На фронт мы прибыли, когда наши войска были уже на подступах к Выборгу, сломив сопротивление финских войск на основных укреплениях линии Маннергейма. Только внешнее кольцо линии Маннергейма опоясывали три линии эскарпов – непроходимых препятствий для наших танков. Эскарпы – это вырытые в земле в шахматном порядке каменные глыбы. Проходы для танков нам нужно было пробивать, разрушая эскарпы прямой наводкой из тяжелых орудий.

В первой половине марта 1940 года Красная Армия начала штурм Выборга. А 13 марта 1940 года в 12 часов дня боевые действия на Карельском перешейке были прекращены. Наступил мир. Надо было видеть, сколько было радости у нас, солдат! По всему лесу, где стояли наши войска, слышны были крики «Ура!»

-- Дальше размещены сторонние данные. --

-- pv_equiv track=rewrite | github.com/ika9810/Atcoder | Contests/AtCoder Beginner Contest 296/D_GPT.py | smallest_integer
-- ===== SOURCE A (Python) =====
-- def check(X, N, M):
--     count = 0
--     for i in range(1, N + 1):
--         count += min(X // i, N)
--     return count >= M * 2
--
-- def smallest_integer(N, M):
--     left = 1
--     right = N * N + 1
--
--     while left < right:
--         mid = (left + right) // 2
--         if check(mid, N, M):
--             right = mid
--         else:
--             left = mid + 1
--
--     if left == N * N + 1:
--         return -1
--     else:
--         return left
-- ===== SOURCE B (Python) =====
-- def smallest_integer(N, M):
--     need = 2 * M
--
--     def count(X):
--         # number of pairs (i, j) with 1 <= i, j <= N and i * j <= X,
--         # summed in O(sqrt(X)) quotient blocks instead of one term per i
--         total = 0
--         i = 1
--         while i <= N:
--             q = X // i
--             if q == 0:
--                 break
--             if q >= N:
--                 # every k in [i, X // N] has X // k >= N: each contributes N
--                 j = min(X // N, N)
--                 total += N * (j - i + 1)
--             else:
--                 j = min(X // q, N)
--                 total += q * (j - i + 1)
--             i = j + 1
--         return total
--
--     left, right = 1, N * N + 1
--     while left < right:
--         mid = (left + right) // 2
--         if count(mid) >= need:
--             right = mid
--         else:
--             left = mid + 1
--     return -1 if left == N * N + 1 else left
-- ===== Notes on version B (the rewrite author's own statement) =====
-- stated objective: faster
-- what changed: B replaces A's O(N)-per-check sum of min(X//i, N) over every i by quotient-block (hyperbola) summation that handles each run of equal X//i at once (O(sqrt(X)) blocks per check), inside the same binary search.
import Mathlib
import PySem

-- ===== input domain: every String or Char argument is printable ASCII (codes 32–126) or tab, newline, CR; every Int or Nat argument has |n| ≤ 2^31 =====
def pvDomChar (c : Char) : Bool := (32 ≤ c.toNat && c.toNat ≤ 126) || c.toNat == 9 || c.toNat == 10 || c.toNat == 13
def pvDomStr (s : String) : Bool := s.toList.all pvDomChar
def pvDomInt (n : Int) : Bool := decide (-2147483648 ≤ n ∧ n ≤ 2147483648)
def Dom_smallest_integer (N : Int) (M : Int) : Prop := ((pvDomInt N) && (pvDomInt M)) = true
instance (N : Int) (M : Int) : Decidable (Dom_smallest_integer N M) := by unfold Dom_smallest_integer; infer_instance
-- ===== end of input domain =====

-- B replaces A's O(N)-per-check pair count by O(√X) quotient-block summation inside the same binary search.

-- ===== PORT A =====
-- check(X, N, M): count = Σ_{i=1}^{N} min(X // i, N); return count >= M * 2
def pvCheckA (X : Int) (N : Int) (M : Int) : Bool :=
  let count := (PySem.List.pyRange 1 (N + 1) 1).foldl
    (fun count i => count + min (PySem.Int.floordiv X i) N) 0
  decide (M * 2 ≤ count)

-- the 'while left < right' bisection loop of A
def pvLoopA (N : Int) (M : Int) (left : Int) (right : Int) : Int :=
  if _h : left < right then
    let mid := PySem.Int.floordiv (left + right) 2
    if pvCheckA mid N M then pvLoopA N M left mid
    else pvLoopA N M (mid + 1) right
  else left
termination_by (right - left).toNat
decreasing_by
  · have h2 : PySem.Int.floordiv (left + right) 2 < right := by
      rw [PySem.Int.floordiv_lt_iff_lt_mul (by norm_num)]; omega
    omega
  · have h1 : left ≤ PySem.Int.floordiv (left + right) 2 := by
      rw [PySem.Int.le_floordiv_iff_mul_le (by norm_num)]; omega
    omega

def smallest_integer (N : Int) (M : Int) : Int :=
  let left := 1
  let right := N * N + 1
  let res := pvLoopA N M left right
  if res = N * N + 1 then -1 else res

-- ===== PORT B =====
-- the 'while i <= N' quotient-block loop of B's count(X)
-- (the two 'else total + …' branches are unreachable for X ≥ 1, 1 ≤ i — the Python loop
-- always advances there; they only make the recursion total)
def pvBlockB (X : Int) (N : Int) (total : Int) (i : Int) : Int :=
  if _h : i ≤ N then
    if PySem.Int.floordiv X i = 0 then total
    else if N ≤ PySem.Int.floordiv X i then
      if h2 : i ≤ min (PySem.Int.floordiv X N) N then
        pvBlockB X N (total + N * (min (PySem.Int.floordiv X N) N - i + 1))
          (min (PySem.Int.floordiv X N) N + 1)
      else total + N * (min (PySem.Int.floordiv X N) N - i + 1)
    else
      if h2 : i ≤ min (PySem.Int.floordiv X (PySem.Int.floordiv X i)) N then
        pvBlockB X N
          (total + PySem.Int.floordiv X i *
            (min (PySem.Int.floordiv X (PySem.Int.floordiv X i)) N - i + 1))
          (min (PySem.Int.floordiv X (PySem.Int.floordiv X i)) N + 1)
      else total + PySem.Int.floordiv X i *
        (min (PySem.Int.floordiv X (PySem.Int.floordiv X i)) N - i + 1)
  else total
termination_by (N + 1 - i).toNat
decreasing_by
  all_goals omega

-- B's count(X)
def pvCountB (N : Int) (X : Int) : Int := pvBlockB X N 0 1

-- B's bisection loop (tests 'count(mid) >= need' directly)
def pvLoopB (N : Int) (need : Int) (left : Int) (right : Int) : Int :=
  if _h : left < right then
    let mid := PySem.Int.floordiv (left + right) 2
    if need ≤ pvCountB N mid then pvLoopB N need left mid
    else pvLoopB N need (mid + 1) right
  else left
termination_by (right - left).toNat
decreasing_by
  · have h2 : PySem.Int.floordiv (left + right) 2 < right := by
      rw [PySem.Int.floordiv_lt_iff_lt_mul (by norm_num)]; omega
    omega
  · have h1 : left ≤ PySem.Int.floordiv (left + right) 2 := by
      rw [PySem.Int.le_floordiv_iff_mul_le (by norm_num)]; omega
    omega

def smallest_integer_alt (N : Int) (M : Int) : Int :=
  let need := 2 * M
  let left := pvLoopB N need 1 (N * N + 1)
  if left = N * N + 1 then -1 else left

-- ===== PRECONDITION & SPEC =====
def Spec_smallest_integer (N : Int) (M : Int) (out : Int) : Prop := out = smallest_integer_alt N M
instance (N : Int) (M : Int) (out : Int) : Decidable (Spec_smallest_integer N M out) := by unfold Spec_smallest_integer; infer_instance

-- ===== CLAIM (what is proved, stated in full; the proofs are below) =====
def Claim_equal_smallest_integer : Prop := ∀ (N : Int) (M : Int), Dom_smallest_integer N M → Spec_smallest_integer N M (smallest_integer N M)

-- ===== LEMMAS AND PROOFS =====

-- the block loop computes A's per-index sum over the remaining indices [i, N]
lemma pvBlockB_eq (X N : Int) (hX : 1 ≤ X) :
    ∀ (m : Nat) (i total : Int), (N + 1 - i).toNat ≤ m → 1 ≤ i →
      pvBlockB X N total i =
        total + ((PySem.List.pyRange i (N + 1) 1).map
          (fun k => min (PySem.Int.floordiv X k) N)).sum := by
  intro m
  induction m with
  | zero =>
    intro i total hm hi
    have hiN : ¬ i ≤ N := by omega
    rw [pvBlockB]
    simp [hiN, PySem.List.pyRange_one_eq_nil (by omega : N + 1 ≤ i)]
  | succ m ih =>
    intro i total hm hi
    rw [pvBlockB]
    by_cases hiN : i ≤ N
    · simp only [hiN, dif_pos]
      have hi0 : (0:Int) < i := by omega
      by_cases hq0 : PySem.Int.floordiv X i = 0
      · -- X < i: every remaining term is 0
        have hXi : X < i := by
          have := (PySem.Int.floordiv_eq_iff_of_pos hi0).mp hq0
          omega
        have hsum : ((PySem.List.pyRange i (N + 1) 1).map
            (fun k => min (PySem.Int.floordiv X k) N)).sum = 0 := by
          apply List.sum_eq_zero
          intro x hx
          simp only [List.mem_map] at hx
          obtain ⟨k, hk, rfl⟩ := hx
          rw [PySem.List.mem_pyRange_one] at hk
          have hfk : PySem.Int.floordiv X k = 0 := by
            rw [PySem.Int.floordiv_eq_iff_of_pos (by omega : (0:Int) < k)]
            omega
          rw [hfk]
          omega
        simp [hq0, hsum]
      · have hq1 : 1 ≤ PySem.Int.floordiv X i := by
          have h0 : 0 ≤ PySem.Int.floordiv X i := by
            rw [PySem.Int.le_floordiv_iff_mul_le hi0]; omega
          omega
        have hbr : (PySem.Int.floordiv X i) * i ≤ X ∧ X < (PySem.Int.floordiv X i + 1) * i :=
          (PySem.Int.floordiv_eq_iff_of_pos hi0).mp rfl
        by_cases hNq : N ≤ PySem.Int.floordiv X i
        · -- saturated block: every k in [i, j] contributes N
          set j := min (PySem.Int.floordiv X N) N with hj
          have hN0 : (0:Int) < N := by omega
          have hij : i ≤ j := by
            have : i ≤ PySem.Int.floordiv X N := by
              rw [PySem.Int.le_floordiv_iff_mul_le hN0]
              calc i * N ≤ (PySem.Int.floordiv X i) * i := by nlinarith
                _ ≤ X := hbr.1
            omega
          have hconst : ∀ k ∈ PySem.List.pyRange i (j + 1) 1,
              min (PySem.Int.floordiv X k) N = N := by
            intro k hk
            rw [PySem.List.mem_pyRange_one] at hk
            have : N ≤ PySem.Int.floordiv X k := by
              rw [PySem.Int.le_floordiv_iff_mul_le (by omega : (0:Int) < k)]
              have hkj : k ≤ PySem.Int.floordiv X N := by omega
              have := (PySem.Int.le_floordiv_iff_mul_le hN0).mp hkj
              nlinarith
            omega
          rw [PySem.List.pyRange_one_append i (j + 1) (N + 1) (by omega) (by omega),
            List.map_append, List.sum_append]
          rw [List.map_congr_left hconst, PySem.List.sum_map_const_int,
            PySem.List.length_pyRange_one]
          rw [ih (j + 1) _ (by omega) (by omega)]
          simp only [hq0, hNq, if_pos, hij, dif_pos]
          push_cast [Int.toNat_of_nonneg (by omega : (0:Int) ≤ j + 1 - i)]
          ring
        · -- ordinary block: every k in [i, j] has X // k = q
          set q := PySem.Int.floordiv X i with hqdef
          set j := min (PySem.Int.floordiv X q) N with hj
          have hq0' : (0:Int) < q := hq1
          have hij : i ≤ j := by
            have : i ≤ PySem.Int.floordiv X q := by
              rw [PySem.Int.le_floordiv_iff_mul_le hq0']
              calc i * q = q * i := by ring
                _ ≤ X := hbr.1
            omega
          have hconst : ∀ k ∈ PySem.List.pyRange i (j + 1) 1,
              min (PySem.Int.floordiv X k) N = q := by
            intro k hk
            rw [PySem.List.mem_pyRange_one] at hk
            have hfk : PySem.Int.floordiv X k = q := by
              rw [PySem.Int.floordiv_eq_iff_of_pos (by omega : (0:Int) < k)]
              constructor
              · have hkj : k ≤ PySem.Int.floordiv X q := by omega
                have := (PySem.Int.le_floordiv_iff_mul_le hq0').mp hkj
                nlinarith
              · calc X < (q + 1) * i := hbr.2
                  _ ≤ (q + 1) * k := by nlinarith
            rw [hfk]; omega
          rw [PySem.List.pyRange_one_append i (j + 1) (N + 1) (by omega) (by omega),
            List.map_append, List.sum_append]
          rw [List.map_congr_left hconst, PySem.List.sum_map_const_int,
            PySem.List.length_pyRange_one]
          rw [ih (j + 1) _ (by omega) (by omega)]
          simp only [hq0, hNq, hij, dif_pos]
          push_cast [Int.toNat_of_nonneg (by omega : (0:Int) ≤ j + 1 - i)]
          ring
    · simp [hiN, PySem.List.pyRange_one_eq_nil (by omega : N + 1 ≤ i)]

-- B's count equals A's per-index sum, hence the two loop tests agree (X ≥ 1)
lemma check_eq (X N M : Int) (hX : 1 ≤ X) :
    pvCheckA X N M = decide (2 * M ≤ pvCountB N X) := by
  rw [pvCheckA, pvCountB,
    pvBlockB_eq X N hX (N + 1 - 1).toNat 1 0 (by omega) (by omega),
    PySem.List.foldl_add]
  simp only [zero_add]
  rw [decide_eq_decide]
  omega

-- the two bisection loops agree whenever 1 ≤ left (so every probed mid is ≥ 1)
lemma loop_eq (N M : Int) :
    ∀ (m : Nat) (l r : Int), (r - l).toNat ≤ m → 1 ≤ l →
      pvLoopA N M l r = pvLoopB N (2 * M) l r := by
  intro m
  induction m with
  | zero =>
    intro l r hm hl
    have hlr : ¬ l < r := by omega
    rw [pvLoopA, pvLoopB]
    simp [hlr]
  | succ m ih =>
    intro l r hm hl
    rw [pvLoopA, pvLoopB]
    by_cases hlr : l < r
    · simp only [hlr, dif_pos]
      have h1 : l ≤ PySem.Int.floordiv (l + r) 2 := by
        rw [PySem.Int.le_floordiv_iff_mul_le (by norm_num)]; omega
      have h2 : PySem.Int.floordiv (l + r) 2 < r := by
        rw [PySem.Int.floordiv_lt_iff_lt_mul (by norm_num)]; omega
      rw [check_eq _ _ _ (by omega)]
      by_cases hc : 2 * M ≤ pvCountB N (PySem.Int.floordiv (l + r) 2)
      · simp only [hc, decide_true, if_pos]
        exact ih l _ (by omega) hl
      · simp only [hc, decide_false, if_neg, Bool.false_eq_true, not_false_iff]
        exact ih _ r (by omega) (by omega)
    · simp [hlr]

-- ===== VERDICT (by name: the statement is the Claim_ definition above) =====
theorem smallest_integer_spec : Claim_equal_smallest_integer := by
  intro N M _
  unfold Spec_smallest_integer smallest_integer smallest_integer_alt
  simp only []
  rw [loop_eq N M (N * N + 1 - 1).toNat 1 (N * N + 1) (by omega) (by omega)]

После окончания военных действий наш полк был отведен на станцию Песочная под Ленинград (недалеко от Парголова). Здесь нас, солдат первого года службы из 134-го гаубично-артиллерийского полка, передали в состав 24-й Куйбышевской стрелковой дивизии Ленинградского военного округа, а 95-я стрелковая дивизия вернулась на прежнее место дислокации – в Котовск Молдавской ССР» (9).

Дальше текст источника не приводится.